Su primera novela, Jours sans faim,- Días sin hambre- su segunda su novela, No y yo (No et moi, 2007), se convirtió en un best seller que recibió el Premio de los libreros y fue llevada a la pantalla por Zabou Breitman en 2010.
Las horas subterráneas (Les heures souterraines, 2009), con una gran acogida crítica y muchos lectores, figuró en la lista de obras seleccionadas para el Premio Goncourt y obtuvo el Premio de los lectores de Córcega. Nada se opone a la noche (Rien ne s`oppose à la nuit, 2011), ha obtenido el Premio de novela FNAC, el Premio de novela de las Televisiones Francesas, el Premio Renaudot de los Institutos de Francia, el Gran Premio de la Heroina Madame Figaro y el Gran Premio de las Lectoras de Elle. Ha tenido un éxito arrollador en Francia, donde ha superado el medio millón de ejemplares y ha estado durante muchos meses en el ranking de las novelas más vendidas. Asimismo ha sido publicada, o está en vías de publicación, en veinte editoriales extranjeras.

***
Después de encontrar a Lucile, su madre, muerta en misteriosas circunstancias, Delphine de Vigan se convierte en una sagaz detective dispuesta a reconstruir la vida de la desaparecida. Los cientos de fotografías tomadas durante años, la crónica de George, abuelo de Delphine, registrada en cintas de casette, las vacaciones de la familia filmadas en Super 8, o las conversaciones mantenidas por la escritora con sus hermanos, son los materiales de los que se nutre la memoria de los Poirier.
Recopilador: Dr. Enrico Pugliatti.

***


Delphine de Vigan

Nada se opone a la noche


A Margot

Pintaba un día, el negro había invadido la tela por completo, sin formas, sin contrastes, sin transparencias.
En ese extremo vi de alguna manera la negación del negro.
Las diferencias de textura reflejaban la luz con más o menos debilidad, y de la sombra emanaba una claridad, una luz pictórica, cuyo poder emocional particular animaba mi deseo de pintar. Mi instrumento ya no era el negro, sino esa luz secreta procedente del negro.
PIERRE SOULAGES

Primera parte


Mi madre estaba azul, de un azul pálido mezclado con ceniza, las manos extrañamente más oscuras que el rostro, cuando la encontré en su casa esa mañana de enero. Las manos como manchadas de tinta en los nudillos de las falanges.
Mi madre llevaba varios días muerta.
Ignoro cuántos segundos, quizá minutos, necesité para comprenderlo, a pesar de lo evidente de la situación (mi madre estaba echada en su cama y no respondía a ninguna señal), un tiempo muy largo, torpe y febril, hasta el grito que salió de mis pulmones, como tras varios minutos de apnea. Todavía hoy, más de dos años después, sigue siendo para mí un misterio, ¿mediante qué mecanismo pudo mi cerebro mantener tan alejada de él la percepción del cuerpo de mi madre, y sobre todo de su olor?, ¿cómo pudo tardar tanto tiempo en aceptar la información que yacía ante él? No es el único interrogante que me dejó su muerte.

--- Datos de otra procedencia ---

-- pv_equiv track=rewrite | github.com/johnowhitaker/antelope_park_pursuit | labeltool/app.py | image_to_tasks_map
-- ===== SOURCE A (Python) =====
-- def image_to_tasks_map(tasks):
--     mapping = {}
--     for t in tasks:
--         url = (t.get('photoURL') or '').strip()
--         if not url:
--             continue
--         # extract filename
--         name = url.split('/')[-1]
--         mapping.setdefault(name, []).append(t)
--     return mapping
-- ===== SOURCE B (Python) =====
-- def image_to_tasks_map(tasks):
--     # Pair each task that has a usable photoURL with its filename,
--     # then build the group for each distinct filename in first-seen order.
--     keyed = []
--     for t in tasks:
--         url = (t.get('photoURL') or '').strip()
--         if url:
--             keyed.append((url.split('/')[-1], t))
--     names = list(dict.fromkeys(k for k, _ in keyed))
--     return {name: [t for k, t in keyed if k == name] for name in names}
-- ===== Notes on version B (the rewrite author's own statement) =====
-- stated objective: alternative
-- what changed: A fills a dict in one pass with setdefault-append; B first builds a (filename, task) pair list, deduplicates the filenames in first-seen order, and then builds each group with one comprehension per distinct filename.
import Mathlib
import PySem

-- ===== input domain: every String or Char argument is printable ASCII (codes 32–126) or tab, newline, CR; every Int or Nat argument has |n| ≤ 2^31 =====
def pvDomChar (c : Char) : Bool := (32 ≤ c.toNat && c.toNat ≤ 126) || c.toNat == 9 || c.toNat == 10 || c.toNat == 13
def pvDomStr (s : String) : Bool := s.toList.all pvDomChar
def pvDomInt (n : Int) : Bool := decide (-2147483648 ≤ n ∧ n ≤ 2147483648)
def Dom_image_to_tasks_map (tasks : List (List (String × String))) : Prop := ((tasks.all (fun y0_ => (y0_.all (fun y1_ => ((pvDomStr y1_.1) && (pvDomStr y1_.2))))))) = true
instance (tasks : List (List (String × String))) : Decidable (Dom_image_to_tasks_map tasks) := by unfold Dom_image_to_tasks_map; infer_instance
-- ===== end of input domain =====

-- B builds the (filename, task) pairs first, then one group per distinct filename; objective: alternative (same output, same key order).

-- ===== PORT A =====

-- t.get('photoURL'): first-match lookup in the association list (exact for the dict convention)
def pvAlistGet? (t : List (String × String)) (k : String) : Option String :=
  match t with
  | [] => none
  | (a, b) :: rest => if a == k then some b else pvAlistGet? rest k

-- (t.get('photoURL') or '').strip(): None → '' and '' → '' coincide with getD ''
def pvUrlOf (t : List (String × String)) : String :=
  PySem.Str.strip ((pvAlistGet? t "photoURL").getD "")

-- mapping.setdefault(name, []).append(t) on the insertion-ordered mapping
def pvSdAppend (m : List (String × List (List (String × String)))) (name : String)
    (t : List (String × String)) : List (String × List (List (String × String))) :=
  match m with
  | [] => [(name, [t])]
  | (k, v) :: rest =>
      if k == name then (k, v ++ [t]) :: rest else (k, v) :: pvSdAppend rest name t

-- one iteration of A's for-loop
def pvAStep (mapping : List (String × List (List (String × String))))
    (t : List (String × String)) : List (String × List (List (String × String))) :=
  let url := pvUrlOf t
  if url == "" then mapping
  else
    -- url.split('/')[-1]: split never returns an empty list, so [-1] is the last element
    pvSdAppend mapping ((((PySem.Str.split? url "/").getD []).getLastD "")) t

def image_to_tasks_map (tasks : List (List (String × String))) : List (String × List (List (String × String))) :=
  tasks.foldl pvAStep []

-- ===== PORT B =====

-- the (filename, task) pair kept for t, or none when the stripped URL is empty
def pvKeyOf? (t : List (String × String)) : Option (String × List (String × String)) :=
  let url := pvUrlOf t
  if url == "" then none
  else some ((((PySem.Str.split? url "/").getD []).getLastD ""), t)

def image_to_tasks_map_alt (tasks : List (List (String × String))) : List (String × List (List (String × String))) :=
  let keyed := tasks.filterMap pvKeyOf?
  -- list(dict.fromkeys(k for k, _ in keyed)): first-seen dedup of the filenames
  let names := keyed.foldl (fun acc p => if p.1 ∈ acc then acc else acc ++ [p.1]) []
  names.map (fun name => (name, (keyed.filter (fun p => p.1 == name)).map Prod.snd))

-- ===== PRECONDITION & SPEC =====
def Spec_image_to_tasks_map (tasks : List (List (String × String))) (out : List (String × List (List (String × String)))) : Prop := out = image_to_tasks_map_alt tasks
instance (tasks : List (List (String × String))) (out : List (String × List (List (String × String)))) : Decidable (Spec_image_to_tasks_map tasks out) := by unfold Spec_image_to_tasks_map; infer_instance

-- ===== CLAIM (what is proved, stated in full; the proofs are below) =====
def Claim_equal_image_to_tasks_map : Prop := ∀ (tasks : List (List (String × String))), Dom_image_to_tasks_map tasks → Spec_image_to_tasks_map tasks (image_to_tasks_map tasks)

-- ===== LEMMAS AND PROOFS =====

-- first-occurrence keys of a keyed list
def pvFkeys {a : Type} : List (String × a) → List String
  | [] => []
  | (k, _) :: rest => k :: (pvFkeys rest).filter (fun x => x != k)

-- the canonical grouping both programs compute
def pvGSpec (ps : List (String × List (String × String))) : List (String × List (List (String × String))) :=
  (pvFkeys ps).map (fun k => (k, (ps.filter (fun p => p.1 == k)).map Prod.snd))

theorem pv_mem_fkeys {a : Type} (k : String) (ps : List (String × a)) :
    k ∈ pvFkeys ps ↔ k ∈ ps.map Prod.fst := by
  induction ps with
  | nil => simp [pvFkeys]
  | cons p rest ih =>
      obtain ⟨a1, a2⟩ := p
      by_cases hk : k = a1
      · subst hk; simp [pvFkeys]
      · simp [pvFkeys, List.mem_filter, hk, ih]

theorem pv_nodup_fkeys {a : Type} (ps : List (String × a)) : (pvFkeys ps).Nodup := by
  induction ps with
  | nil => simp [pvFkeys]
  | cons p rest ih =>
      obtain ⟨a1, a2⟩ := p
      simp only [pvFkeys, List.nodup_cons]
      refine ⟨fun h => ?_, List.Nodup.filter _ ih⟩
      have := (List.mem_filter.mp h).2
      simp at this

theorem pv_fkeys_append {a : Type} (ps : List (String × a)) (k : String) (t : a) :
    pvFkeys (ps ++ [(k, t)]) =
      if k ∈ pvFkeys ps then pvFkeys ps else pvFkeys ps ++ [k] := by
  induction ps with
  | nil => simp [pvFkeys]
  | cons p rest ih =>
      obtain ⟨a1, a2⟩ := p
      have hmem : (k ∈ pvFkeys ((a1, a2) :: rest)) ↔ (k = a1 ∨ k ∈ pvFkeys rest) := by
        by_cases hk : k = a1
        · subst hk; simp [pvFkeys]
        · simp [pvFkeys, List.mem_filter, hk]
      by_cases hm : k ∈ pvFkeys rest
      · rw [if_pos (hmem.mpr (Or.inr hm))]
        show a1 :: (pvFkeys (rest ++ [(k, t)])).filter (fun x => x != a1) =
          a1 :: (pvFkeys rest).filter (fun x => x != a1)
        rw [ih, if_pos hm]
      · by_cases hk : k = a1
        · subst hk
          rw [if_pos (hmem.mpr (Or.inl rfl))]
          show k :: (pvFkeys (rest ++ [(k, t)])).filter (fun x => x != k) =
            k :: (pvFkeys rest).filter (fun x => x != k)
          rw [ih, if_neg hm, List.filter_append]
          simp
        · have h2 : k ∉ pvFkeys ((a1, a2) :: rest) := fun h => (hmem.mp h).elim hk hm
          rw [if_neg h2]
          show a1 :: (pvFkeys (rest ++ [(k, t)])).filter (fun x => x != a1) =
            (a1 :: (pvFkeys rest).filter (fun x => x != a1)) ++ [k]
          rw [ih, if_neg hm, List.filter_append]
          simp [hk]

-- B's first-seen dedup fold computes pvFkeys
theorem pv_dedup_foldl {a : Type} (ps qs : List (String × a)) :
    ps.foldl (fun acc p => if p.1 ∈ acc then acc else acc ++ [p.1]) (pvFkeys qs) =
      pvFkeys (qs ++ ps) := by
  induction ps generalizing qs with
  | nil => simp
  | cons p rest ih =>
      obtain ⟨k, t⟩ := p
      simp only [List.foldl_cons]
      rw [show (if k ∈ pvFkeys qs then pvFkeys qs else pvFkeys qs ++ [k]) =
          pvFkeys (qs ++ [(k, t)]) from (pv_fkeys_append qs k t).symm]
      rw [ih (qs ++ [(k, t)])]
      simp

theorem pv_filter_nil_of_not_mem {a : Type} (k : String) (ps : List (String × a))
    (h : k ∉ ps.map Prod.fst) : ps.filter (fun p => p.1 == k) = [] := by
  induction ps with
  | nil => rfl
  | cons p rest ih =>
      simp only [List.map_cons, List.mem_cons] at h
      push_neg at h
      simp [List.filter_cons, Ne.symm h.1, ih h.2]

theorem pv_sdAppend_map (ks : List String) (g : String → List (List (String × String)))
    (k : String) (t : List (String × String)) (hnd : ks.Nodup) :
    pvSdAppend (ks.map fun k' => (k', g k')) k t =
      if k ∈ ks then ks.map (fun k' => (k', if k' == k then g k' ++ [t] else g k'))
      else ks.map (fun k' => (k', g k')) ++ [(k, [t])] := by
  induction ks with
  | nil => simp [pvSdAppend]
  | cons a rest ih =>
      rw [List.nodup_cons] at hnd
      by_cases hk : a = k
      · subst hk
        simp only [List.map_cons, pvSdAppend, beq_self_eq_true, if_pos, List.mem_cons, true_or,
          if_true]
        congr 1
        apply List.map_congr_left
        intro x hx
        have hxa : x ≠ a := fun h => hnd.1 (h ▸ hx)
        simp [hxa]
      · simp only [List.map_cons, pvSdAppend]
        rw [if_neg (by simpa using hk)]
        rw [ih hnd.2]
        by_cases hm : k ∈ rest
        · rw [if_pos hm, if_pos (by simp [hm])]
          simp [hk]
        · rw [if_neg hm, if_neg (by simp [hm, Ne.symm, hk])]
          simp

theorem pv_step (qs : List (String × List (String × String))) (k : String)
    (t : List (String × String)) :
    pvSdAppend (pvGSpec qs) k t = pvGSpec (qs ++ [(k, t)]) := by
  unfold pvGSpec
  rw [pv_sdAppend_map _ _ _ _ (pv_nodup_fkeys qs), pv_fkeys_append]
  by_cases hm : k ∈ pvFkeys qs
  · rw [if_pos hm, if_pos hm]
    apply List.map_congr_left
    intro x _
    by_cases hx : x = k
    · subst hx; simp [List.filter_append, List.filter_cons]
    · simp [List.filter_append, List.filter_cons, hx, Ne.symm hx]
  · rw [if_neg hm, if_neg hm, List.map_append, List.map_singleton]
    congr 1
    · apply List.map_congr_left
      intro x hx
      have hx' : x ≠ k := fun h => hm (h ▸ hx)
      simp [List.filter_append, List.filter_cons, hx', Ne.symm hx']
    · have : qs.filter (fun p => p.1 == k) = [] :=
        pv_filter_nil_of_not_mem k qs (fun h => hm ((pv_mem_fkeys k qs).mpr h))
      simp [List.filter_append, List.filter_cons, this]

theorem pv_foldA (ps qs : List (String × List (String × String))) :
    ps.foldl (fun m p => pvSdAppend m p.1 p.2) (pvGSpec qs) = pvGSpec (qs ++ ps) := by
  induction ps generalizing qs with
  | nil => simp
  | cons p rest ih =>
      obtain ⟨k, t⟩ := p
      simp only [List.foldl_cons]
      rw [pv_step, ih]
      simp

theorem pv_A_keyed (tasks : List (List (String × String)))
    (m : List (String × List (List (String × String)))) :
    tasks.foldl pvAStep m =
      (tasks.filterMap pvKeyOf?).foldl (fun m p => pvSdAppend m p.1 p.2) m := by
  induction tasks generalizing m with
  | nil => rfl
  | cons t rest ih =>
      simp only [List.foldl_cons, List.filterMap_cons]
      by_cases h : (pvUrlOf t == "") = true
      · rw [show pvAStep m t = m from by simp [pvAStep, h]]
        rw [show pvKeyOf? t = none from by simp [pvKeyOf?, h]]
        exact ih m
      · rw [show pvAStep m t =
            pvSdAppend m (((PySem.Str.split? (pvUrlOf t) "/").getD []).getLastD "") t from by
          simp [pvAStep, h]]
        rw [show pvKeyOf? t =
            some ((((PySem.Str.split? (pvUrlOf t) "/").getD []).getLastD ""), t) from by
          simp [pvKeyOf?, h]]
        simp only [List.foldl_cons]
        exact ih _

-- B's result is the canonical grouping of its keyed list
theorem pv_alt_eq_gSpec (tasks : List (List (String × String))) :
    image_to_tasks_map_alt tasks = pvGSpec (tasks.filterMap pvKeyOf?) := by
  have h := pv_dedup_foldl (tasks.filterMap pvKeyOf?)
    ([] : List (String × List (String × String)))
  rw [show pvFkeys ([] : List (String × List (String × String))) = [] from rfl,
    List.nil_append] at h
  unfold image_to_tasks_map_alt pvGSpec
  simp only [h]

-- ===== VERDICT (by name: the statement is the Claim_ definition above) =====
theorem image_to_tasks_map_spec : Claim_equal_image_to_tasks_map := by
  intro tasks _
  unfold Spec_image_to_tasks_map image_to_tasks_map
  rw [pv_A_keyed, pv_alt_eq_gSpec]
  rw [show ([] : List (String × List (List (String × String)))) = pvGSpec [] from rfl]
  rw [pv_foldA]
  simp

Cuatro o cinco semanas más tarde, en un estado de atontamiento de una singular opacidad, recibía el Premio de los Libreros por una novela en la que uno de los personajes era una madre encerrada y retirada de todo que, tras años de silencio, recuperaba el uso de la palabra. A la mía le había dado el libro antes de su publicación, orgullosa sin duda de haber acabado otra novela, consciente sin embargo, aunque fuese mediante la ficción, de meter el dedo en la llaga.
No tengo ningún recuerdo del lugar en el que se celebró la entrega del premio, ni de la ceremonia en sí. Creo que el terror no me había abandonado; y sin embargo sonreía. Unos años antes, al padre de mis hijos, que me reprochaba estar huyendo hacia delante (me recordaba esa irritante capacidad suya de hacer una buena actuación en cualquier circunstancia), le respondí pomposamente que estaba viviendo.
Sonreía también en la cena que se ofreció en mi honor, mi única preocupación era mantenerme en pie, y después sentada, no hundirme de golpe sobre mi plato, en un movimiento de zambullida similar al que me había proyectado, cuando tenía doce años, de cabeza a una piscina vacía. Recuerdo la dimensión física, incluso atlética, que revestía ese esfuerzo, aguantar, sí, aunque no engañara a nadie. Me parecía que era mejor contener la pena, amarrarla, sofocarla, hacerla callar hasta el momento en el que por fin me encontrara sola, que dejarme llevar por lo que no habría podido ser sino un largo alarido o, peor aún, un estertor que me hubiese dejado sin duda alguna tirada en el suelo. Durante los últimos meses los acontecimientos que me concernían se habían precipitado notablemente, y la vida, de nuevo, ponía el listón demasiado alto. Así pues, me parecía que, durante la caída, no podía hacer otra cosa que poner buena cara, o bien hacerle frente (aunque tuviera que disimular).
Y por eso sé desde hace mucho tiempo que es preferible mantenerse de pie que tumbado, y evitar mirar hacia abajo.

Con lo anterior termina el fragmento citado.